Data under study:
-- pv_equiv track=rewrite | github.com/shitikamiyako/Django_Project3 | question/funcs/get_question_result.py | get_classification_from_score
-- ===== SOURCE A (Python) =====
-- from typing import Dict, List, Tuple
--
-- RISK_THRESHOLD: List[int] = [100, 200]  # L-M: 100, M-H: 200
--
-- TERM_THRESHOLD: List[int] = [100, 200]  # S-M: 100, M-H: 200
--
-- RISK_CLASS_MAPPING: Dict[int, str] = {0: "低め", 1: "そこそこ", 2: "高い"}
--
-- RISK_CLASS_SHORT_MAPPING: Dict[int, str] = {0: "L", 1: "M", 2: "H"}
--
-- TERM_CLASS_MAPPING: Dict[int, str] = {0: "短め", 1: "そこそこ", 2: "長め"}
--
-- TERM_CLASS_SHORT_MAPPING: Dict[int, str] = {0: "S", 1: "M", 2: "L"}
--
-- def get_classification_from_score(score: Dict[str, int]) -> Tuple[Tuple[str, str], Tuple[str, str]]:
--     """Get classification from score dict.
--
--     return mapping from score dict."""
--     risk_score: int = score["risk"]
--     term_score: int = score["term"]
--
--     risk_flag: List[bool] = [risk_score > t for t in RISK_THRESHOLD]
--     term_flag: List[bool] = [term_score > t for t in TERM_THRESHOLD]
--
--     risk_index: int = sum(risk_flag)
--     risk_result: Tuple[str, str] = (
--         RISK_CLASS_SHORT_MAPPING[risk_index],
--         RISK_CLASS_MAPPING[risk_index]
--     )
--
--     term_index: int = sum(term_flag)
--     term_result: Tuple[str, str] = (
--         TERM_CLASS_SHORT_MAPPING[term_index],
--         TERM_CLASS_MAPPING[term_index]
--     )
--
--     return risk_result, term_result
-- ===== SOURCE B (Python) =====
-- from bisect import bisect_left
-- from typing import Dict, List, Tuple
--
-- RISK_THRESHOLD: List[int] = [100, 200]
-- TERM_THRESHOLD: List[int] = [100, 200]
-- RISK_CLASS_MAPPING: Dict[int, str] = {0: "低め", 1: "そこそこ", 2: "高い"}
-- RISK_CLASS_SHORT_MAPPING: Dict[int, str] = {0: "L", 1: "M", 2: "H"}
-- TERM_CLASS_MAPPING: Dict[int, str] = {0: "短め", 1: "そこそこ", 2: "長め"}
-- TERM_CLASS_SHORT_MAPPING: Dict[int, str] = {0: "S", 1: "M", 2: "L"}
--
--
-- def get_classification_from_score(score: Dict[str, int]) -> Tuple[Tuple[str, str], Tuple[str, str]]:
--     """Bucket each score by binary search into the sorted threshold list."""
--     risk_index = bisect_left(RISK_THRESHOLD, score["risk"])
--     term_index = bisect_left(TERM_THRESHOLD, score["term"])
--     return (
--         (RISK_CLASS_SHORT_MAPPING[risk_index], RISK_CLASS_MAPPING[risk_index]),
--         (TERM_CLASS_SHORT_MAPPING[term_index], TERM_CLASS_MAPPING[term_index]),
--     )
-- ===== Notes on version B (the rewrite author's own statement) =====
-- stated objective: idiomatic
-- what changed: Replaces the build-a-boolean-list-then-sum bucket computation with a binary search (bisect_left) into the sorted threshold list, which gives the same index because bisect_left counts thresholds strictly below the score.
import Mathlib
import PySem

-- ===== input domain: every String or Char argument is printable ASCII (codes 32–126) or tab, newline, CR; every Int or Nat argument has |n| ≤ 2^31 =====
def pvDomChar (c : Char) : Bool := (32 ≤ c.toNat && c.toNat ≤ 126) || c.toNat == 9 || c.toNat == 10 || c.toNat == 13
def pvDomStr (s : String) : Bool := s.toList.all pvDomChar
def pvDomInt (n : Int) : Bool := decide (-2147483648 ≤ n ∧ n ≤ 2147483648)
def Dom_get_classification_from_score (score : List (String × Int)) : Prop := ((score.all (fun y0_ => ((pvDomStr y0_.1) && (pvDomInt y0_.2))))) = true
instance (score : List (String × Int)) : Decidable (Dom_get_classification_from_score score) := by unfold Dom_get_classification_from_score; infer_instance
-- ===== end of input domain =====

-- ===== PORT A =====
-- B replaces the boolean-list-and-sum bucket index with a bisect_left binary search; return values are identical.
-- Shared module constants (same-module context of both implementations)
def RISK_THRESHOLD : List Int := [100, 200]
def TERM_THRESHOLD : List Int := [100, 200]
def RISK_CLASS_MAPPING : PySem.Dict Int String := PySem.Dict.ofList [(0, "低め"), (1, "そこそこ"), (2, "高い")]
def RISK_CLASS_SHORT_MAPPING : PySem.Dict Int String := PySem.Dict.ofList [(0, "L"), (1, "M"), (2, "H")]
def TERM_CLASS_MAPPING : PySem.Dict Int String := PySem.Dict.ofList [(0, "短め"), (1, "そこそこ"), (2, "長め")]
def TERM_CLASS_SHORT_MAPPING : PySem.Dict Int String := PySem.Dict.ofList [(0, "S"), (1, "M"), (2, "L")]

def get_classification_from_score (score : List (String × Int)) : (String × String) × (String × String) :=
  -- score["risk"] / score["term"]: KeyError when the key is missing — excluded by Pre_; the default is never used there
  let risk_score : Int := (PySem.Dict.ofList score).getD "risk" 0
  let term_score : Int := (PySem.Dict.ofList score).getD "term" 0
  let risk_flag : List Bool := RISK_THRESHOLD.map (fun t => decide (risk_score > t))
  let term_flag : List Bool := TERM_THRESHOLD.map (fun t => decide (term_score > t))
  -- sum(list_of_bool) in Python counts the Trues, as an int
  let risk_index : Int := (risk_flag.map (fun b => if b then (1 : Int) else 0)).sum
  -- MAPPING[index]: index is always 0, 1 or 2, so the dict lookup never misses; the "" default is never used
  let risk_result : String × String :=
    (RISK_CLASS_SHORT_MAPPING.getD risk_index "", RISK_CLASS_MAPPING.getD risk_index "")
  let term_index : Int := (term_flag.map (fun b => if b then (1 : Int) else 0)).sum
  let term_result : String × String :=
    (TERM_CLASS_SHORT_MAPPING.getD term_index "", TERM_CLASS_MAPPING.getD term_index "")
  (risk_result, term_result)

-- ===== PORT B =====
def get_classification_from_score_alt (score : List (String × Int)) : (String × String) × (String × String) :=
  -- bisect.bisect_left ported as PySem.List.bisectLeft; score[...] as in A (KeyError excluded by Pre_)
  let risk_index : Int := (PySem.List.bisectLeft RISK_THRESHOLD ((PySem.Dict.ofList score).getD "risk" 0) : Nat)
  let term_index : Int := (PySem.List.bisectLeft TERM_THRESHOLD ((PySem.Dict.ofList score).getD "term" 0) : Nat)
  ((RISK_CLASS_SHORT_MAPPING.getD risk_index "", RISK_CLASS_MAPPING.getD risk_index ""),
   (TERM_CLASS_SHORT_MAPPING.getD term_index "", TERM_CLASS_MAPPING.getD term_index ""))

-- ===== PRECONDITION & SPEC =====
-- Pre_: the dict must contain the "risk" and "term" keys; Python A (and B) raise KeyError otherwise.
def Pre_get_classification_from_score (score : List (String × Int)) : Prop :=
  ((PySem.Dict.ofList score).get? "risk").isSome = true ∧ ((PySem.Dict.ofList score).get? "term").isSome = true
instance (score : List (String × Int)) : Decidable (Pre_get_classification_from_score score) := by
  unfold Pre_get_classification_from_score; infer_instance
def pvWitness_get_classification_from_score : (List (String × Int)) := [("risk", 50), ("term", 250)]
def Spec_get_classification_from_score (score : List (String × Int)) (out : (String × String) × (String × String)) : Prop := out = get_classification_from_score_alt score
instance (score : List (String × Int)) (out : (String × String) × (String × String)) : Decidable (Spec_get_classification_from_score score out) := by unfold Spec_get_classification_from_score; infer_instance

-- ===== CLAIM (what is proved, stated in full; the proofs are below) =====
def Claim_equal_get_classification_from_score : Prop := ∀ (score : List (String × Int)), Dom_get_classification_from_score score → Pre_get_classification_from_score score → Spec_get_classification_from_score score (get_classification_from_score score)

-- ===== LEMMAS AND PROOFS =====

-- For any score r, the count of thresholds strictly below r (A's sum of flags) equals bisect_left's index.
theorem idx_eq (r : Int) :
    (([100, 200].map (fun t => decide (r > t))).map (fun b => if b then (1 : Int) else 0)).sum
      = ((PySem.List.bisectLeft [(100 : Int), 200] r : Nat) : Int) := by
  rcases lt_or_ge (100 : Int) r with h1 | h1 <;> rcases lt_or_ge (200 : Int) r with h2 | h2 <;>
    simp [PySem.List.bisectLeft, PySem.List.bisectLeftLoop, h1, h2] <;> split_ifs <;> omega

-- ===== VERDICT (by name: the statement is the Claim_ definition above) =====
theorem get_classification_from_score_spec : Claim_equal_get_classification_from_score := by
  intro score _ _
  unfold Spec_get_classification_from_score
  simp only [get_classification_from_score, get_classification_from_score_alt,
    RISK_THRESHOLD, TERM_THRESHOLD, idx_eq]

Task statement:
Scan the material above for the string "decide". Copy each line that holds it.

Task result:
def pvDomInt (n : Int) : Bool := decide (-2147483648 ≤ n ∧ n ≤ 2147483648)
  let risk_flag : List Bool := RISK_THRESHOLD.map (fun t => decide (risk_score > t))
  let term_flag : List Bool := TERM_THRESHOLD.map (fun t => decide (term_score > t))
    (([100, 200].map (fun t => decide (r > t))).map (fun b => if b then (1 : Int) else 0)).sum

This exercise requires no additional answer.